Traditional machine-vision literature, such as [11,12,14], proposes cooperation and interdisciplinary mutual learning with psychology and biology, an idea well suited to the journal at hand. In particular, the utilization of Gestalt laws was popular. Figure 1 illustrates what is meant: The visual scene is regarded as something that contains objects (so called primitives), and such objects may come arranged in aggregates—for which the German word Gestalt is used. This highlights the non-accidental geometric compositions distinguishing such organized patterns from simple chaotic clusters which may be accidental. In [14], A. Desolneux gives a justification (first being used a hundred and fifty years or more ago by Helmholtz):
"If the arrangement of the parts of a Gestalt is highly unlikely as product of random independent positioning of each part, a common underlying cause must be inferred, and thus their aggregation has more meaning than just the sum of the meaning of the parts alone."
The Gestalt literature shows no agreement on the number of corresponding grouping laws or their detailed geometric formulation. Thus, the seven laws presented in Figure 1 are a somewhat arbitrary choice following [15]. It is the result of practical application of Gestalt grouping to various applications of machine-vision. From top-left to bottom-right, there are the following:
1) Frieze law: A frieze or row enumerates its parts along a straight line in good continuation, i.e., equal spacing, using the same generator vector over and over again. This can have many applications, including the recognition of columns of military vehicles, of suburban row housing, of parking lots, etc. We encountered this law many times in machine vision for remote sensing. It is a strong law producing very salient Gestalts [16].
2) Reflection symmetry: The two parts of such mirror Gestalt must not be too far apart from each other. Their orientations and other features such as scale, eccentricities, etc. must be mapped on each other by a mirror mapping. This law can separate foreground from clutter in natural environments containing various living things, in particular, animals, humans, faces, etc. It is usually not very strong, but it is useful as an additional independent cue next to other evidence [16], and it has also been the main focus of the symmetry-recognition competitions organized by Y. Liu and her group [17].
3) Lattices: For such Gestalt, the parts have two enumeration indices—row and column—and accordingly, there are two generator vectors. As such, one might see it as the hierarchical version of the frieze law: First, group the primitives into rows and subsequently, on a higher hierarchy, group the rows into a matrix. However, in practice, that has not worked well. Other methods of aggregation are more successful, and the whole lattice should be regarded as one Gestalt. Again, there are examples from remote sensing: in particular, façade recognition on synthetic aperture radar imagery [18].
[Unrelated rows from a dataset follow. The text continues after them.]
-- pv_equiv track=rewrite | github.com/lanzv/Master-Thesis | models/src/models/bert/util.py | label2text_ids
-- ===== SOURCE A (Python) =====
-- def label2text_ids(text_ids, labels):
--     '''
--     Input: a list of token ids and a list of labels,
--     Return: a list of words.
--
--     e.g. text_ids=[x1, x2, x3, x4, x5, x6], labels=[0, 0, 1, 0, 0, 1]
--         --> [[x1], [x2, x3], [x4], [x5, x6]]
--     '''
--     #assert len(text_ids) == len(labels)
--     word_ids = []
--     p = 0
--     for i in range(len(labels)):
--         if labels[i] == 0: # label 'B'
--             word_ids.append(text_ids[p:i])
--             p = i
--         if i == len(labels) - 1:
--             word_ids.append(text_ids[p:])
--     return word_ids[1:]
-- ===== SOURCE B (Python) =====
-- def label2text_ids(text_ids, labels):
--     starts = [i for i in range(len(labels)) if labels[i] == 0]
--     words = []
--     for j in range(len(starts)):
--         end = starts[j + 1] if j + 1 < len(starts) else len(text_ids)
--         words.append(text_ids[starts[j]:end])
--     return words
-- ===== Notes on version B (the rewrite author's own statement) =====
-- stated objective: simpler
-- what changed: Instead of A's single stateful loop that carries a previous-boundary pointer, appends a throwaway pre-first-boundary chunk and drops it with [1:], B first collects the word-start positions (labels[i]==0) and then slices text_ids between consecutive starts (last start to len(text_ids)).
import Mathlib
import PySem

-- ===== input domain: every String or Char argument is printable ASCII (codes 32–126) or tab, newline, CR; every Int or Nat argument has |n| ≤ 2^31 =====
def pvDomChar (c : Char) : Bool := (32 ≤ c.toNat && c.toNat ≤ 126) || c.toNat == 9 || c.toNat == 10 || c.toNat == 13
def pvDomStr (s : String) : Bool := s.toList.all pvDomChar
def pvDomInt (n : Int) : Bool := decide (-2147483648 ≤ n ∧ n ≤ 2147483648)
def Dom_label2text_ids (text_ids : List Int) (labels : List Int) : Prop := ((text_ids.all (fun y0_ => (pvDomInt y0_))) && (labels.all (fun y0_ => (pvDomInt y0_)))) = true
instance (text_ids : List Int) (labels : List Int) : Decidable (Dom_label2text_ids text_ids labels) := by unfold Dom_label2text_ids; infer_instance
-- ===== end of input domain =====

-- B re-decomposes A's single stateful loop as: collect the word-start positions (labels[i]==0),
-- then slice text_ids between consecutive starts (objective: simpler; same return value, same cost).

-- ===== PORT A =====
-- literal transliteration of A: one loop over range(len(labels)) carrying (word_ids, p),
-- appending text_ids[p:i] at each zero label and text_ids[p:] at the last index; returns word_ids[1:]
def label2text_ids (text_ids : List Int) (labels : List Int) : List (List Int) :=
  let n : Int := (labels.length : Int)
  let st :=
    (PySem.List.pyRange 0 n 1).foldl
      (fun (s : List (List Int) × Int) i =>
        let s := if PySem.List.pyGetD labels i 0 = 0 then
                   (s.1 ++ [PySem.List.slice text_ids (some s.2) (some i)], i)
                 else s
        if i = n - 1 then (s.1 ++ [PySem.List.slice text_ids (some s.2) none], s.2)
        else s)
      ([], 0)
  PySem.List.slice st.1 (some 1) none

-- ===== PORT B =====
-- literal transliteration of B (Source B): starts = [i for i in range(len(labels)) if labels[i]==0],
-- then for each j append text_ids[starts[j] : (starts[j+1] if j+1 < len(starts) else len(text_ids))]
def label2text_ids_alt (text_ids : List Int) (labels : List Int) : List (List Int) :=
  let starts := (PySem.List.pyRange 0 (labels.length : Int) 1).filter
      (fun i => decide (PySem.List.pyGetD labels i 0 = 0))
  (PySem.List.pyRange 0 (starts.length : Int) 1).foldl
    (fun words j =>
      let e : Int := if j + 1 < (starts.length : Int)
                     then PySem.List.pyGetD starts (j + 1) 0
                     else (text_ids.length : Int)
      words ++ [PySem.List.slice text_ids (some (PySem.List.pyGetD starts j 0)) (some e)])
    []

-- ===== PRECONDITION & SPEC =====
def Spec_label2text_ids (text_ids : List Int) (labels : List Int) (out : List (List Int)) : Prop := out = label2text_ids_alt text_ids labels
instance (text_ids : List Int) (labels : List Int) (out : List (List Int)) : Decidable (Spec_label2text_ids text_ids labels out) := by unfold Spec_label2text_ids; infer_instance

-- ===== CLAIM (what is proved, stated in full; the proofs are below) =====
def Claim_equal_label2text_ids : Prop := ∀ (text_ids : List Int) (labels : List Int), Dom_label2text_ids text_ids labels → Spec_label2text_ids text_ids labels (label2text_ids text_ids labels)

-- ===== LEMMAS AND PROOFS =====

-- a guarded fold is the fold of the step over the filtered list
lemma foldl_if_filter {α β : Type} (P : α → Prop) [DecidablePred P] (step : β → α → β) :
    ∀ (r : List α) (init : β),
      r.foldl (fun s i => if P i then step s i else s) init
        = (r.filter (fun i => decide (P i))).foldl step init := by
  intro r
  induction r with
  | nil => intro init; rfl
  | cons a r ih =>
      intro init
      by_cases h : P a <;> simp [h, ih]

-- A's zero-branch fold over the list of start positions, in closed form
lemma stateZ (text_ids : List Int) :
    ∀ (Z : List Int) (acc : List (List Int)) (p : Int),
      Z.foldl (fun (s : List (List Int) × Int) z =>
          (s.1 ++ [PySem.List.slice text_ids (some s.2) (some z)], z)) (acc, p)
        = (acc ++ List.zipWith (fun a b => PySem.List.slice text_ids (some a) (some b)) (p :: Z) Z,
           Z.getLastD p) := by
  intro Z
  induction Z with
  | nil => intro acc p; simp
  | cons z R ih =>
      intro acc p
      simp [ih]
      cases R with
      | nil => simp
      | cons a t =>
          obtain ⟨y, hy⟩ := Option.isSome_iff_exists.mp
            (List.getLast?_isSome.mpr (List.cons_ne_nil a t))
          simp [hy]

-- text_ids[z:] = text_ids[z:len(text_ids)] for 0 ≤ z
lemma slice_from_eq_slice_len (text_ids : List Int) (z : Int) (hz : 0 ≤ z) :
    PySem.List.slice text_ids (some z) none
      = PySem.List.slice text_ids (some z) (some (text_ids.length : Int)) := by
  rw [PySem.List.slice_from _ hz, PySem.List.slice_toNat _ hz (by positivity)]
  rw [List.take_of_length_le]
  simp

-- the chunk list A produces after the drop, as B's indexed map over the starts
lemma key (text_ids : List Int) :
    ∀ (Z : List Int) (z0 : Int), 0 ≤ z0 → (∀ z ∈ Z, 0 ≤ z) →
      List.zipWith (fun a b => PySem.List.slice text_ids (some a) (some b)) (z0 :: Z) Z
          ++ [PySem.List.slice text_ids (some ((z0 :: Z).getLastD 0)) none]
        = (List.range (z0 :: Z).length).map (fun k =>
            PySem.List.slice text_ids (some ((z0 :: Z).getD k 0))
              (some (if (k : Int) + 1 < (((z0 :: Z).length : Nat) : Int)
                     then (z0 :: Z).getD (k + 1) 0
                     else (text_ids.length : Int)))) := by
  intro Z
  induction Z with
  | nil =>
      intro z0 h0 _
      simp [List.range_succ, slice_from_eq_slice_len text_ids z0 h0]
  | cons z1 R ih =>
      intro z0 h0 h
      have h1 : (0:Int) ≤ z1 := h z1 (by simp)
      have hR : ∀ z ∈ R, (0:Int) ≤ z := fun z hz => h z (by simp [hz])
      rw [List.length_cons, List.range_succ_eq_map, List.map_cons, List.map_map]
      simp only [List.zipWith_cons_cons, List.cons_append]
      congr 1
      · simp only [List.length_cons]
        split_ifs with hcond
        · simp
        · exfalso; push_cast at hcond; omega
      · have hgl : (z0 :: z1 :: R).getLastD 0 = (z1 :: R).getLastD 0 := by
          simp only [List.getLastD_cons]
        rw [hgl, ih z1 h1 hR]
        apply List.map_congr_left
        intro k hk
        have hk' := List.mem_range.mp hk
        simp only [Function.comp_apply, List.getD_cons_succ, List.length_cons, Nat.succ_eq_add_one]
        by_cases hc : (k : Int) + 1 < ((R.length + 1 : Nat) : Int)
        · rw [if_pos hc, if_pos (by push_cast at hc ⊢; omega)]
        · rw [if_neg hc, if_neg (by push_cast at hc ⊢; omega)]

lemma main_eq (text_ids labels : List Int) :
    label2text_ids text_ids labels = label2text_ids_alt text_ids labels := by
  unfold label2text_ids label2text_ids_alt
  by_cases hn : labels.length = 0
  · simp [hn, PySem.List.pyRange_one_eq_nil (le_refl (0:Int)), PySem.List.slice_from_one]
  -- n ≥ 1
  have hn1 : 1 ≤ (labels.length : Int) := by omega
  simp only []
  set n : Int := (labels.length : Int) with hn_def
  set step : (List (List Int) × Int) → Int → (List (List Int) × Int) :=
    fun s z => (s.1 ++ [PySem.List.slice text_ids (some s.2) (some z)], z) with hstep
  set f : (List (List Int) × Int) → Int → (List (List Int) × Int) :=
    fun s i => if PySem.List.pyGetD labels i 0 = 0 then step s i else s with hf
  set g : (List (List Int) × Int) → Int → (List (List Int) × Int) :=
    fun s i =>
      let s := if PySem.List.pyGetD labels i 0 = 0 then
                 (s.1 ++ [PySem.List.slice text_ids (some s.2) (some i)], i)
               else s
      if i = n - 1 then (s.1 ++ [PySem.List.slice text_ids (some s.2) none], s.2)
      else s with hg
  have hsplit : PySem.List.pyRange 0 n 1 = PySem.List.pyRange 0 (n-1) 1 ++ [n-1] := by
    have h := PySem.List.pyRange_one_succ_right (a := 0) (b := n - 1) (by omega)
    rw [sub_add_cancel] at h
    exact h
  have hpre : (PySem.List.pyRange 0 (n-1) 1).foldl g ([], 0)
      = (PySem.List.pyRange 0 (n-1) 1).foldl f ([], 0) := by
    apply PySem.List.foldl_congr_mem
    intro acc x hx
    have hx' := (PySem.List.mem_pyRange_one.mp hx).2
    have hne : ¬ x = n - 1 := by omega
    simp [hg, hf, hstep, hne]
  have hlast : ∀ s : List (List Int) × Int, g s (n-1)
      = ((f s (n-1)).1 ++ [PySem.List.slice text_ids (some (f s (n-1)).2) none], (f s (n-1)).2) := by
    intro s
    by_cases hc : PySem.List.pyGetD labels (n-1) 0 = 0 <;> simp [hg, hf, hstep, hc]
  set Z : List Int := (PySem.List.pyRange 0 n 1).filter
      (fun i => decide (PySem.List.pyGetD labels i 0 = 0)) with hZ
  have hS' : (PySem.List.pyRange 0 n 1).foldl f ([], 0)
      = (List.zipWith (fun a b => PySem.List.slice text_ids (some a) (some b)) (0 :: Z) Z,
         Z.getLastD 0) := by
    rw [hf, hstep, foldl_if_filter
      (fun i => PySem.List.pyGetD labels i 0 = 0)
      (fun (s : List (List Int) × Int) z =>
        (s.1 ++ [PySem.List.slice text_ids (some s.2) (some z)], z)),
      ← hZ, stateZ text_ids Z [] 0]
    simp
  have hwhole : (PySem.List.pyRange 0 n 1).foldl f ([], 0)
      = f ((PySem.List.pyRange 0 (n-1) 1).foldl f ([], 0)) (n-1) := by
    rw [hsplit]
    simp only [List.foldl_append, List.foldl_cons, List.foldl_nil]
  rw [hwhole] at hS'
  have hA : (PySem.List.pyRange 0 n 1).foldl g ([], 0)
      = (List.zipWith (fun a b => PySem.List.slice text_ids (some a) (some b)) (0 :: Z) Z
           ++ [PySem.List.slice text_ids (some (Z.getLastD 0)) none], Z.getLastD 0) := by
    rw [hsplit]
    simp only [List.foldl_append, List.foldl_cons, List.foldl_nil]
    rw [hpre, hlast, hS']
  rw [hA]
  simp only [PySem.List.slice_from_one]
  -- B side: fold appending one slice per start index = map over the range of start positions
  rw [PySem.List.foldl_append_singleton_eq_map
    (fun j => PySem.List.slice text_ids (some (PySem.List.pyGetD Z j 0))
      (some (if j + 1 < (Z.length : Int) then PySem.List.pyGetD Z (j + 1) 0
             else (text_ids.length : Int))))]
  rw [PySem.List.pyRange_zero_nat Z.length, List.map_map, List.nil_append]
  have hZnn : ∀ z ∈ Z, (0:Int) ≤ z := by
    intro z hz
    rw [hZ] at hz
    exact (PySem.List.mem_pyRange_one.mp (List.mem_filter.mp hz).1).1
  clear_value Z
  cases Z with
  | nil => simp
  | cons z0 Zr =>
      have h0 : (0:Int) ≤ z0 := hZnn z0 (by simp)
      have hZr : ∀ z ∈ Zr, (0:Int) ≤ z := fun z hz => hZnn z (by simp [hz])
      simp only [List.zipWith_cons_cons, List.cons_append, List.tail_cons]
      rw [key text_ids Zr z0 h0 hZr]
      apply List.map_congr_left
      intro k hk
      simp only [Function.comp_apply]
      rw [show ((k : Int) + 1) = ((k + 1 : Nat) : Int) from by push_cast; ring]
      simp only [PySem.List.pyGetD_natCast]

-- ===== VERDICT (by name: the statement is the Claim_ definition above) =====
theorem label2text_ids_spec : Claim_equal_label2text_ids := by
  intro text_ids labels _
  unfold Spec_label2text_ids
  exact main_eq text_ids labels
4) Straight continuation: This is the usual standard Gestalt law, for which, e.g., A. Desolneux formulated her a contrario method first [14]. It will also be used as a main grouping principle in the paper at hand. Here, the primitives must be located on a common straight line. In contrast to the frieze law (#1), equal spacing is not an issue here. Instead, the orientation of the primitives must be consistent with the aggregate. This law does not require the other properties of the primitives—such as scale or eccentricity—to be mutually equal or even similar. Thus, it turns out quite distinct from law #1, while this difference is rarely explicit in the literature. Applications of this law are widespread. In particular, man-made objects tend to yield straight contours. Very long such Gestalten are very salient—such as the contours of runways in satellite images. However, the paper at hand will demonstrate that it can also be very useful in natural scenes.
5) Rotational-symmetry: This is rarely listed among the Gestalt laws in the literature, although such patterns, generated by a finite rotational mapping group (instead of the simple two-element reflection group of law #2), are very salient. It is a strong law but computationally not easy. Immediately, as a first application, flower recognition comes to mind. However, many religious and heraldic symbols also use the inherent psychological power of such Gestalt, and many man-made technical objects contain such patterns [15,17].
6) Curved continuation: This may be regarded as a generalization of straight continuation (law #4), the latter then being spurious in the list. However, a spline is a much more general curve in the plane as compared to the straight line. It poses a much weaker constraint, so that following Helmholtz, it may result from random positioning much more easily. Accordingly, it is less strong, and the search for such aggregates may branch wildly in the presence of clutter, yielding excessive and meaningless combinatoric enumerations. The prevention of such catastrophic failure necessitates complex coding and testing when utilizing this law for machine vision. Yet, it has very important applications, not only in remote-sensing (extracting roads and rivers [5]) but also in medicine and biology (extracting blood vessels, dendrites, plant roots, etc.). Many of the methods in use or proposed in these fields use Gestalt grouping law #6 without being aware of it.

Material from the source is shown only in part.